The DecimalBrothers (Decimal Brothers) are a web-based comedy duo consisting of two brothers, Homam Nasser and Mollie Nasser. They began posting videos on YouTube in February 2008, obtaining early success with the help of popular YouTuber, Davedays, who has premiered their first video on his YouTube Channel. Actors Ashton Kutcher and Liam Neeson have since posted a video of theirs on their Twitter accounts, gaining them more recognition. They have drawn viewers from some 100 countries, though they are most popular in the United States, the United Kingdom, and the Middle East,. 

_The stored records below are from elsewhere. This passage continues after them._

-- ===== PORT B =====
-- the while loop of Source B: countdown on `steps`, carrying the running clamped
-- channel `ch` and raw size `sz`, appending one adapter per iteration
def pvGo (cfc : String) (oc os : Int) (grow : Bool) :
    Nat → Int → Int → List (List (String × List (String × Int))) → List (List (String × List (String × Int)))
  | 0, _, _, parts => parts
  | steps + 1, ch, sz, parts =>
    let ich := ch
    let isz := max sz os
    let ch' := if grow then min (ch * 2) oc else max (PySem.Int.floordiv ch 2) oc
    let sz' := PySem.Int.floordiv sz 2
    let och := if steps = 0 then oc else ch'
    let osz := if steps = 0 then os else max sz' os
    pvGo cfc oc os grow steps ch' sz'
      (parts ++ [[("SimpleAdapter",
        [(cfc, 1), ("kernel_size", 3), ("stride", PySem.Int.floordiv isz osz),
         ("in_channels", ich), ("out_channels", och)])]])

def conv3x3_with_downsample_alt (src_format : String × (Int × Int)) (dest_format : String × (Int × Int)) (num_downsamples : Int) : List (List (String × List (String × Int))) :=
  let in_channels := src_format.2.1
  let in_size := src_format.2.2
  let out_channels := dest_format.2.1
  let out_size := dest_format.2.2
  let conv_or_fc :=
    if src_format.1 = "img" ∨ src_format.1 = "bhwc" ∨ dest_format.1 = "img" ∨ dest_format.1 = "bhwc"
    then "num_conv" else "num_fc"
  let grow := decide (out_channels ≥ in_channels)
  pvGo conv_or_fc out_channels out_size grow
    (max (num_downsamples + 1) 2 - 1).toNat in_channels in_size []

-- ===== PRECONDITION & SPEC =====
-- Pre_ excludes exactly the inputs on which A raises ZeroDivisionError in `isz // osz`:
-- out_size = 0, or out_size < 0 while some intermediate size max(in_size // 2**j, out_size)
-- (1 ≤ j ≤ num_downsamples - 1) is 0, i.e. 0 ≤ in_size < 2**(num_downsamples - 1).
def Pre_conv3x3_with_downsample (src_format : String × (Int × Int)) (dest_format : String × (Int × Int)) (num_downsamples : Int) : Prop :=
  dest_format.2.2 ≠ 0 ∧
    (0 < dest_format.2.2 ∨ src_format.2.2 < 0 ∨ num_downsamples ≤ 1 ∨
      2 ^ (num_downsamples - 1).toNat ≤ src_format.2.2)
instance (src_format : String × (Int × Int)) (dest_format : String × (Int × Int)) (num_downsamples : Int) : Decidable (Pre_conv3x3_with_downsample src_format dest_format num_downsamples) := by unfold Pre_conv3x3_with_downsample; infer_instance

def pvWitness_conv3x3_with_downsample : (String × (Int × Int)) × (String × (Int × Int)) × Int :=
  (("img", (3, 32)), ("vec", (8, 4)), 3)

def Spec_conv3x3_with_downsample (src_format : String × (Int × Int)) (dest_format : String × (Int × Int)) (num_downsamples : Int) (out : List (List (String × List (String × Int)))) : Prop := out = conv3x3_with_downsample_alt src_format dest_format num_downsamples
instance (src_format : String × (Int × Int)) (dest_format : String × (Int × Int)) (num_downsamples : Int) (out : List (List (String × List (String × Int)))) : Decidable (Spec_conv3x3_with_downsample src_format dest_format num_downsamples out) := by unfold Spec_conv3x3_with_downsample; infer_instance

-- ===== CLAIM (what is proved, stated in full; the proofs are below) =====
def Claim_equal_conv3x3_with_downsample : Prop := ∀ (src_format : String × (Int × Int)) (dest_format : String × (Int × Int)) (num_downsamples : Int), Dom_conv3x3_with_downsample src_format dest_format num_downsamples → Pre_conv3x3_with_downsample src_format dest_format num_downsamples → Spec_conv3x3_with_downsample src_format dest_format num_downsamples (conv3x3_with_downsample src_format dest_format num_downsamples)

-- ===== LEMMAS AND PROOFS =====

lemma pv_set_map_range {α : Type} (M j : Nat) (f : Nat → α) (v : α) :
    ((List.range M).map f).set j v = (List.range M).map (fun k => if k = j then v else f k) := by
  apply List.ext_getElem
  · simp
  · intro i h1 h2
    simp only [List.getElem_set, List.getElem_map, List.getElem_range]
    by_cases h : j = i
    · simp [h]
    · simp [h]
      exact fun hh => absurd hh.symm h

lemma pv_zip_tail_map_range {α : Type} (M : Nat) (p : Nat → α) :
    (((List.range M).map p).zip ((List.range M).map p).tail)
      = (List.range (M - 1)).map (fun k => (p k, p (k + 1))) := by
  apply List.ext_getElem
  · simp [List.length_zip, List.length_tail]
  · intro i h1 h2
    simp [List.getElem_zip, List.getElem_tail]

-- one unrolling of the while loop equals one prepended adapter on the range-map form
lemma pvGo_spec (cfc : String) (oc os : Int) (grow : Bool) (f g : Nat → Int)
    (hf : ∀ k, (if grow then min (f k * 2) oc else max (PySem.Int.floordiv (f k) 2) oc) = f (k + 1))
    (hg : ∀ k, PySem.Int.floordiv (g k) 2 = g (k + 1)) :
    ∀ (m k : Nat) (parts : List (List (String × List (String × Int)))),
    pvGo cfc oc os grow m (f k) (g k) parts
      = parts ++ (List.range m).map (fun j =>
          [("SimpleAdapter",
            [(cfc, 1), ("kernel_size", 3),
             ("stride", PySem.Int.floordiv (max (g (k + j)) os)
                (if j = m - 1 then os else max (g (k + j + 1)) os)),
             ("in_channels", f (k + j)),
             ("out_channels", if j = m - 1 then oc else f (k + j + 1))])]) := by
  intro m
  induction m with
  | zero => intro k parts; simp [pvGo]
  | succ m ih =>
    intro k parts
    rw [pvGo]
    simp only [hf k, hg k]
    rw [ih (k + 1)]
    rw [List.append_assoc]
    congr 1
    rw [List.range_succ_eq_map]
    simp only [List.map_cons, List.map_map, List.singleton_append, Nat.add_succ_sub_one]
    congr 1
    · by_cases hm : m = 0 <;> simp [hm, eq_comm]
    · apply List.map_congr_left
      intro j hj
      simp only [List.mem_range] at hj
      have h1 : k + 1 + j = k + (j + 1) := by omega
      have h2 : k + 1 + j + 1 = k + (j + 1) + 1 := by omega
      have h3 : (j + 1 = m) ↔ (j = m - 1) := by omega
      simp only [Function.comp, h1]
      by_cases hl : j + 1 = m
      · have hm : m - 1 + 1 = m := by omega
        simp [h3.mp hl, hm]
      · have hl' : ¬ j = m - 1 := by omega
        simp [hl', hl]

-- the clamped channel recurrence reproduces the grow-branch closed form
lemma pv_chan_grow (ic oc : Int) (h : ic ≤ oc) (k : Nat) :
    min (min (ic * 2 ^ k) oc * 2) oc = min (ic * 2 ^ (k + 1)) oc := by
  have hp : (1 : Int) ≤ 2 ^ k := one_le_pow₀ (by norm_num)
  have hpow : ic * 2 ^ (k + 1) = ic * 2 ^ k * 2 := by ring
  rcases le_or_gt (ic * 2 ^ k) oc with hx | hx
  · rw [min_eq_left hx, hpow]
  · -- ic * 2^k > oc forces 0 ≤ oc (else ic ≤ oc < 0 gives ic * 2^k ≤ ic ≤ oc)
    have hoc : 0 ≤ oc := by
      by_contra hneg
      have hic : ic ≤ 0 := by omega
      nlinarith
    rw [min_eq_right (le_of_lt hx), hpow]
    omega
-- pv_equiv track=rewrite | github.com/yushengsheng/wenjian-chuli | spreadsheet_tool/processor.py | make_unique_rename_map
-- ===== SOURCE A (Python) =====
-- def make_unique_rename_map(rename_map: dict[str, str]) -> dict[str, str]:
--     seen: dict[str, int] = {}
--     unique_map: dict[str, str] = {}
--     for original, target in rename_map.items():
--         count = seen.get(target, 0)
--         if count == 0:
--             unique_map[original] = target
--         else:
--             unique_map[original] = f"{target}_{count + 1}"
--         seen[target] = count + 1
--     return unique_map
-- ===== SOURCE B (Python) =====
-- def _nth_name(target, k):
--     return target if k == 0 else f"{target}_{k + 1}"
--
--
-- def make_unique_rename_map(rename_map: dict[str, str]) -> dict[str, str]:
--     items = list(rename_map.items())
--     return {
--         original: _nth_name(target, sum(1 for _, t in items[:i] if t == target))
--         for i, (original, target) in enumerate(items)
--     }
-- ===== Notes on version B (the rewrite author's own statement) =====
-- stated objective: alternative
-- what changed: Replaces the stateful single pass with a running 'seen' counter dict by a stateless dict comprehension that, for each entry, computes its duplicate index in closed form as the count of equal targets in the preceding prefix.
import Mathlib
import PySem

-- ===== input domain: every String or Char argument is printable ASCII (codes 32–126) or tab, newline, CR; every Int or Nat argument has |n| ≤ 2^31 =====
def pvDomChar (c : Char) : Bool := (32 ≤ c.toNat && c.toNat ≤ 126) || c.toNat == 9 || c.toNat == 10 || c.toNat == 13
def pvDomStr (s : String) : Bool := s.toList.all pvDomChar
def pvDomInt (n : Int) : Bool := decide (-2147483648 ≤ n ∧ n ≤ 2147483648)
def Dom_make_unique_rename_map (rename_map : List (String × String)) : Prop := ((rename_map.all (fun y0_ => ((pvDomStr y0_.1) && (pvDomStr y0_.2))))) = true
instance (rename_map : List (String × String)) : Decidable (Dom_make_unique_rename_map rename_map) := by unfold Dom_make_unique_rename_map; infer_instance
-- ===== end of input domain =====

-- B replaces A's stateful pass with a seen-counter dict by a stateless comprehension
-- computing each entry's duplicate index as a prefix count (alternative decomposition, not faster).

-- ===== PORT A =====
def make_unique_rename_map (rename_map : List (String × String)) : List (String × String) :=
  (rename_map.foldl
    (fun (st : PySem.Dict String Int × PySem.Dict String String) p =>
      let count := st.1.getD p.2 0
      let um := if count == 0 then st.2.insert p.1 p.2
                else st.2.insert p.1 (p.2 ++ "_" ++ PySem.Int.toStr (count + 1))
      (st.1.insert p.2 (count + 1), um))
    (PySem.Dict.empty, PySem.Dict.empty)).2.items

-- ===== PORT B =====
def nthName (target : String) (k : Int) : String :=
  if k == 0 then target else target ++ "_" ++ PySem.Int.toStr (k + 1)

def make_unique_rename_map_alt (rename_map : List (String × String)) : List (String × String) :=
  ((PySem.List.enumerate rename_map).foldl
    (fun (d : PySem.Dict String String) ip =>
      d.insert ip.2.1 (nthName ip.2.2
        (((PySem.List.slice rename_map none (some ip.1)).filter (fun q => q.2 == ip.2.2)).length : Int)))
    PySem.Dict.empty).items

-- ===== PRECONDITION & SPEC =====
def Spec_make_unique_rename_map (rename_map : List (String × String)) (out : List (String × String)) : Prop := out = make_unique_rename_map_alt rename_map
instance (rename_map : List (String × String)) (out : List (String × String)) : Decidable (Spec_make_unique_rename_map rename_map out) := by unfold Spec_make_unique_rename_map; infer_instance

-- ===== CLAIM (what is proved, stated in full; the proofs are below) =====
def Claim_equal_make_unique_rename_map : Prop := ∀ (rename_map : List (String × String)), Dom_make_unique_rename_map rename_map → Spec_make_unique_rename_map rename_map (make_unique_rename_map rename_map)

-- ===== LEMMAS AND PROOFS =====

-- Invariant: after processing `pre`, A's seen-counter at t holds the number of
-- pairs in `pre` whose target is t; then the rest of A's fold builds exactly
-- B's fold over the remaining enumerated entries of the full list.
theorem loop_eq (rest : List (String × String)) :
    ∀ (pre : List (String × String)) (seen : PySem.Dict String Int)
      (um : PySem.Dict String String),
    (∀ t, seen.getD t 0 = ((pre.filter (fun q => q.2 == t)).length : Int)) →
    (rest.foldl
      (fun (st : PySem.Dict String Int × PySem.Dict String String) p =>
        let count := st.1.getD p.2 0
        let um := if count == 0 then st.2.insert p.1 p.2
                  else st.2.insert p.1 (p.2 ++ "_" ++ PySem.Int.toStr (count + 1))
        (st.1.insert p.2 (count + 1), um))
      (seen, um)).2 =
    (PySem.List.enumerate rest (pre.length : Int)).foldl
      (fun (d : PySem.Dict String String) ip =>
        d.insert ip.2.1 (nthName ip.2.2
          (((PySem.List.slice (pre ++ rest) none (some ip.1)).filter (fun q => q.2 == ip.2.2)).length : Int)))
      um := by
  induction rest with
  | nil => intro pre seen um h; simp [PySem.List.enumerate_nil]
  | cons p rest ih =>
    intro pre seen um h
    rw [PySem.List.enumerate_cons]
    simp only [List.foldl_cons]
    have hslice : PySem.List.slice (pre ++ p :: rest) none (some (pre.length : Int)) = pre := by
      rw [PySem.List.slice_to_natCast]
      exact List.take_left
    have hval : (if seen.getD p.2 0 == 0 then um.insert p.1 p.2
        else um.insert p.1 (p.2 ++ "_" ++ PySem.Int.toStr (seen.getD p.2 0 + 1))) =
        um.insert p.1 (nthName p.2
          (((PySem.List.slice (pre ++ p :: rest) none (some (pre.length : Int))).filter (fun q => q.2 == p.2)).length : Int)) := by
      rw [hslice, ← h p.2, nthName]
      split <;> rfl
    have harr : ∀ t, (seen.insert p.2 (seen.getD p.2 0 + 1)).getD t 0 =
        (((pre ++ [p]).filter (fun q => q.2 == t)).length : Int) := by
      intro t
      rw [PySem.Dict.getD_insert]
      by_cases ht : t = p.2
      · subst ht
        rw [if_pos rfl, h p.2]
        simp [List.filter_append]
      · rw [if_neg ht, h t]
        have : (p.2 == t) = false := by simp [BEq.comm]; exact fun hc => ht hc
        simp [List.filter_append, this]
    have := ih (pre ++ [p]) (seen.insert p.2 (seen.getD p.2 0 + 1))
      (um.insert p.1 (nthName p.2
        (((PySem.List.slice (pre ++ p :: rest) none (some (pre.length : Int))).filter (fun q => q.2 == p.2)).length : Int)))
      harr
    simp only [List.append_assoc, List.singleton_append, List.length_append,
      List.length_singleton, Nat.cast_add, Nat.cast_one] at this
    simp only [hval]
    rw [this]

-- ===== VERDICT (by name: the statement is the Claim_ definition above) =====
theorem make_unique_rename_map_spec : Claim_equal_make_unique_rename_map := by
  intro rename_map _
  unfold Spec_make_unique_rename_map make_unique_rename_map make_unique_rename_map_alt
  have := loop_eq rename_map [] PySem.Dict.empty PySem.Dict.empty
    (by intro t; simp [PySem.Dict.getD_empty])
  simp only [List.nil_append, List.length_nil, Nat.cast_zero] at this
  rw [this]
-- pv_equiv track=rewrite | github.com/colinschepers/AdventOfCode | challenges/2024/day22.py | get_best_price
-- ===== SOURCE A (Python) =====
-- from collections import defaultdict
-- from collections.abc import Sequence
-- from itertools import pairwise, accumulate
-- from typing import Tuple
--
-- def get_best_price(buyer_secrets: Sequence[Sequence[int]]) -> int:
--     sell_options: dict[Tuple[int, ...], int] = defaultdict(int)
--
--     for secrets in buyer_secrets:
--         changes_seen: set[Tuple[int, ...]] = set()
--         last_4_changes: Tuple[int, ...] = tuple()
--         for prev_secret, secret in pairwise(secrets):
--             last_4_changes = (*last_4_changes[-3:], secret % 10 - prev_secret % 10)
--             if len(last_4_changes) == 4 and last_4_changes not in changes_seen:
--                 sell_options[last_4_changes] += secret % 10
--             changes_seen.add(last_4_changes)
--
--     return max(sell_options.values())
-- ===== SOURCE B (Python) =====
-- def get_best_price(buyer_secrets):
--     totals = {}
--     for secrets in buyer_secrets:
--         prices = [s % 10 for s in secrets]
--         first_price = {}
--         for i in reversed(range(4, len(prices))):
--             window = (prices[i - 3] - prices[i - 4],
--                       prices[i - 2] - prices[i - 3],
--                       prices[i - 1] - prices[i - 2],
--                       prices[i] - prices[i - 1])
--             first_price[window] = prices[i]
--         for window, price in first_price.items():
--             totals[window] = totals.get(window, 0) + price
--     return max(totals.values())
-- ===== Notes on version B (the rewrite author's own statement) =====
-- stated objective: alternative
-- what changed: B replaces A's single streaming pass (incrementally grown last_4_changes tuple plus a per-buyer seen-set guarding a shared defaultdict) by two stages per buyer: it builds the window-to-first-price map back-to-front (reversed index loop with plain overwrite-on-insert, so the first occurrence wins and no seen-set exists at all) and then merges each per-buyer map into the totals dict.
import Mathlib
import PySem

Two DecimalBrothers related channels exist on YouTube. The base "DecimalBrothers" channel, where both Homam and Mollie post their skits, and "GreenHatAngel" where they post vlogs and other small projects.

History

Formation 
The Decimal Brothers  have been creating skits since adolescence, eventually deciding to upload them to YouTube to show family and friends. The name "DecimalBrothers" originated as a tribute to Batman. Batman disliked bats, as the DecimalBrothers dislike math considerably.

Personal lives 
Homam and Mollie grew up and currently reside in Michigan.  Their father has a PhD in Biochemistry and their mother is a stay-at-home mom. They have three sisters and one younger brother nicknamed Yoshi. Born in America, they are of Arab descent.